# Bootstrapping Historical Sales Price from King County Property Sales

## Load necessary modules

In [None]:
import pandas as pd
import numpy as np
from matplotlib import pyplot as plt

## Load necessary data

In [None]:
king_county_sales = pd.read_csv("write_data/king_county_sales.csv", low_memory=False)
king_county_sales.head()

## Preprocess the `documentdate` to transform it from a `string` to a `datetime` object

In [None]:
king_county_sales["clean_date"] = pd.to_datetime(king_county_sales["documentdate"], 
                                                 format="%m/%d/%Y")
king_county_sales["year"] = king_county_sales["clean_date"].dt.year

## Subset the sales price of properties in two zipcodes: 98122 and 98105

In [None]:
only_98122 = king_county_sales.loc[(king_county_sales["zipcode"] == "98122") &
                                   (king_county_sales["year"] == 2019), "saleprice"]
only_98122[0:5]

In [None]:
only_98105 = king_county_sales.loc[(king_county_sales["zipcode"] == "98105") &
                                   (king_county_sales["year"] == 2019), "saleprice"]
only_98105[0:5]

## Check the number of observations in both objects

In [None]:
only_98122.size

In [None]:
only_98105.size

## Create a function that returns the sample means from each bootstrapped sample

In [None]:
n_bootstraps = 10**4

def bootstrap(data, n_bootstraps=n_bootstraps):
    """Return array of sample means from bootstrapping n_samples times."""
    output = np.zeros(n_bootstraps)
    n = len(data)
    for i in range(n_bootstraps):
        bootstrap_sample = np.random.choice(data, 
                                            size=n,
                                            replace=True)
        output[i] = (bootstrap_sample.sum() / n)
    return output

## Use `bootstrap()` on the sales price for each zipcode

In [None]:
only_98122_dist = bootstrap(only_98122, n_bootstraps)
only_98105_dist = bootstrap(only_98105, n_bootstraps)

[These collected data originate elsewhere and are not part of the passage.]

-- pv_equiv track=rewrite | github.com/pecalleja/PythonLocalDevelopment | src/codesignal/bit_manipulation/lone_bit.py | solution
-- ===== SOURCE A (Python) =====
-- def solution(n: int) -> int:
--     if n == 0 or n & (n - 1) != 0:
--         return -1
--     position = 1
--     while n > 0:
--         if n & 1 == 1 and n & (n - 1) == 0:
--             return position
--         n >>= 1
--         position += 1
--     return -1
-- ===== SOURCE B (Python) =====
-- def solution(n: int) -> int:
--     if n == 0 or n & (n - 1) != 0:
--         return -1
--     return n.bit_length()
-- ===== Notes on version B (the rewrite author's own statement) =====
-- stated objective: idiomatic
-- what changed: Replaces the bit-scanning while-loop with the closed form n.bit_length(), which equals the one-based position of the lone set bit for any positive power of two; the guard is unchanged.
import Mathlib
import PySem

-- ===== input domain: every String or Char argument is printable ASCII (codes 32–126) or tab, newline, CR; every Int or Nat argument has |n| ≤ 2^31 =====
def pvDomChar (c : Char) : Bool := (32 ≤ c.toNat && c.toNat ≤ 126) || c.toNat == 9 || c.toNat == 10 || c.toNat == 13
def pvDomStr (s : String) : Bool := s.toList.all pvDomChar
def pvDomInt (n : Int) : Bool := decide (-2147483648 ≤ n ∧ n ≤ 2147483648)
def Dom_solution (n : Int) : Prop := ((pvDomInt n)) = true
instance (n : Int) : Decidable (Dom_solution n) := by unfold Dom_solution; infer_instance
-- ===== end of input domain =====

-- B replaces A's bit-scanning while-loop by the closed form n.bit_length(); guard unchanged (objective: idiomatic).

-- ===== PORT A =====
-- termination helper for the while-loop port (cited by decreasing_by)
theorem pvShiftLt (n : Int) (h : 0 < n) : (n >>> (1:Nat)).toNat < n.toNat := by
  rw [Int.shiftRight_eq_div_pow]; omega

-- the `while n > 0` loop of A, with its running `position` counter
def solutionLoop (n : Int) (position : Int) : Int :=
  if h : 0 < n then
    if PySem.Int.band n 1 = 1 ∧ PySem.Int.band n (n - 1) = 0 then position
    else solutionLoop (n >>> (1:Nat)) (position + 1)
  else -1
termination_by n.toNat
decreasing_by exact pvShiftLt n h

def solution (n : Int) : Int :=
  if n = 0 ∨ PySem.Int.band n (n - 1) ≠ 0 then -1
  else solutionLoop n 1

-- ===== PORT B =====
def solution_alt (n : Int) : Int :=
  if n = 0 ∨ PySem.Int.band n (n - 1) ≠ 0 then -1
  else ↑(PySem.Int.bitLength n)    -- n.bit_length()

-- ===== PRECONDITION & SPEC =====
def Spec_solution (n : Int) (out : Int) : Prop := out = solution_alt n
instance (n : Int) (out : Int) : Decidable (Spec_solution n out) := by unfold Spec_solution; infer_instance

-- ===== CLAIM (what is proved, stated in full; the proofs are below) =====
def Claim_equal_solution : Prop := ∀ (n : Int), Dom_solution n → Spec_solution n (solution n)

-- ===== LEMMAS AND PROOFS =====

-- bitwise AND on Nat, one bit at a time
theorem pvBitAndBit (a b : Nat) (x y : Bool) :
    (2*a + x.toNat) &&& (2*b + y.toNat) = 2*(a &&& b) + (x && y).toNat := by
  apply Nat.eq_of_testBit_eq
  intro i
  cases i with
  | zero => cases x <;> cases y <;> simp [Nat.testBit_zero]
  | succ j =>
    have hx : 2*a + x.toNat = Nat.bit x a := by simp [Nat.bit_val]
    have hy : 2*b + y.toNat = Nat.bit y b := by simp [Nat.bit_val]
    have hz : 2*(a &&& b) + (x && y).toNat = Nat.bit (x && y) (a &&& b) := by simp [Nat.bit_val]
    rw [hx, hy, hz, Nat.testBit_and, Nat.testBit_bit_succ, Nat.testBit_bit_succ,
        Nat.testBit_bit_succ, Nat.testBit_and]

-- an odd power of two is 1
theorem pvOddPow (m : Nat) (hodd : m % 2 = 1) (h : m &&& (m - 1) = 0) : m = 1 := by
  obtain ⟨a, rfl⟩ : ∃ a, m = 2*a + 1 := ⟨m / 2, by omega⟩
  have hb := pvBitAndBit a a true false
  simp [Nat.and_self] at hb
  have h' : (2*a + 1) &&& (2*a) = 0 := by simpa using h
  rw [hb] at h'
  omega

-- halving preserves the power-of-two test
theorem pvEvenStep (a : Nat) (ha : 0 < a) (h : (2*a) &&& (2*a - 1) = 0) : a &&& (a - 1) = 0 := by
  have h1 : 2*a - 1 = 2*(a-1) + (true : Bool).toNat := by simp; omega
  have h2 : 2*a = 2*a + (false : Bool).toNat := by simp
  rw [h1] at h
  conv at h => lhs; rw [h2]
  rw [pvBitAndBit a (a-1) false true] at h
  simp at h
  exact h

-- negative n: n & (n-1) is negative, hence nonzero
theorem pvNegBand (n : Int) (h : n < 0) : PySem.Int.band n (n - 1) ≠ 0 := by
  obtain ⟨m, rfl⟩ : ∃ m, n = Int.negSucc m := by
    cases n with
    | ofNat k => exact absurd h (by rw [Int.ofNat_eq_natCast]; omega)
    | negSucc k => exact ⟨k, rfl⟩
  have h1 : Int.negSucc m - 1 = Int.negSucc (m + 1) := by
    simp [Int.negSucc_eq]; ring
  rw [h1]
  simp [PySem.Int.band, Int.negSucc_eq]
  intro hc
  omega

theorem pvShiftHalf (m : Nat) : ((↑(2*m) : Int) >>> (1:Nat)) = ↑m := by
  rw [Int.shiftRight_eq_div_pow]; push_cast; omega

-- the loop on a positive power of two m returns position - 1 + bit_length(m)
theorem pvLoopEq (m : Nat) (hm : 0 < m) (hp : m &&& (m - 1) = 0) (p : Int) :
    solutionLoop (↑m) p = p - 1 + ↑(PySem.Int.bitLength (↑m : Int)) := by
  induction m using Nat.strong_induction_on generalizing p with
  | _ m ih =>
    rw [solutionLoop]
    have hpos : (0:Int) < ↑m := by exact_mod_cast hm
    rw [dif_pos hpos]
    have hsub : (↑m : Int) - 1 = ↑(m - 1) := by omega
    have hband : PySem.Int.band ↑m (↑m - 1) = ↑(m &&& (m-1)) := by
      rw [hsub]; exact PySem.Int.band_natCast m (m-1)
    have hband1 : PySem.Int.band ↑m 1 = ↑(m &&& 1) := by
      have := PySem.Int.band_natCast m 1
      simpa using this
    rcases Nat.even_or_odd m with he | ho
    · -- even: first conjunct fails, recurse on m/2
      have hmod : m % 2 = 0 := Nat.even_iff.mp he
      obtain ⟨a, rfl⟩ : ∃ a, m = 2*a := ⟨m/2, by omega⟩
      have ha : 0 < a := by omega
      have hcond : ¬ (PySem.Int.band (↑(2*a)) 1 = 1 ∧ PySem.Int.band (↑(2*a)) (↑(2*a) - 1) = 0) := by
        intro ⟨c1, _⟩
        rw [hband1] at c1
        have hm2 : (2*a) &&& 1 = (2*a) % 2 := Nat.and_one_is_mod _
        rw [hm2] at c1
        omega
      rw [if_neg hcond, pvShiftHalf a]
      have hrec := ih a (by omega) ha (pvEvenStep a ha hp) (p + 1)
      rw [hrec]
      have hbl : PySem.Int.bitLength (↑(2*a) : Int) = PySem.Int.bitLength (↑a : Int) + 1 := by
        have := PySem.Int.bitLength_natCast (m := 2*a) (by omega)
        have h2 : 2*a/2 = a := by omega
        rw [h2] at this
        exact this
      rw [hbl]; push_cast; ring
    · -- odd: m = 1, the loop returns p
      have hmod : m % 2 = 1 := Nat.odd_iff.mp ho
      have hm1 : m = 1 := pvOddPow m hmod hp
      subst hm1
      have hcond : (PySem.Int.band (↑(1:Nat)) 1 = 1 ∧ PySem.Int.band (↑(1:Nat)) (↑(1:Nat) - 1) = 0) := by
        constructor <;> simp [PySem.Int.band]
      rw [if_pos hcond]
      have : PySem.Int.bitLength ((1:Nat) : Int) = 1 := by decide
      rw [this]; ring

-- ===== VERDICT (by name: the statement is the Claim_ definition above) =====
theorem solution_spec : Claim_equal_solution := by
  intro n _dom
  unfold Spec_solution solution solution_alt
  by_cases hg : n = 0 ∨ PySem.Int.band n (n - 1) ≠ 0
  · rw [if_pos hg, if_pos hg]
  · rw [if_neg hg, if_neg hg]
    push Not at hg
    obtain ⟨hne, hband⟩ := hg
    have hpos : 0 < n := by
      rcases lt_trichotomy n 0 with h | h | h
      · exact absurd hband (pvNegBand n h)
      · exact absurd h hne
      · exact h
    obtain ⟨m, rfl⟩ : ∃ m : Nat, n = ↑m := ⟨n.toNat, by omega⟩
    have hm : 0 < m := by exact_mod_cast hpos
    have hb : m &&& (m - 1) = 0 := by
      have hsub : (↑m : Int) - 1 = ↑(m - 1) := by omega
      rw [hsub, PySem.Int.band_natCast] at hband
      exact_mod_cast hband
    rw [pvLoopEq m hm hb 1]
    ring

## Visualize the two bootstrapped distributions

In [None]:
fig, ax = plt.subplots()
ax.hist(only_98105_dist, alpha=.5, label="Zipcode 98105")
ax.hist(only_98122_dist, alpha=.5, label="Zipcode 98122")
ax.legend()
ax.set_xlabel("% Property Sales Price")
plt.show()

## Calculate the probability where bootstrapped sampled properties in 98122 sold for more than properties in 98105 during the 2019 year

In [None]:
(only_98122_dist > only_98105_dist).sum() / n_bootstraps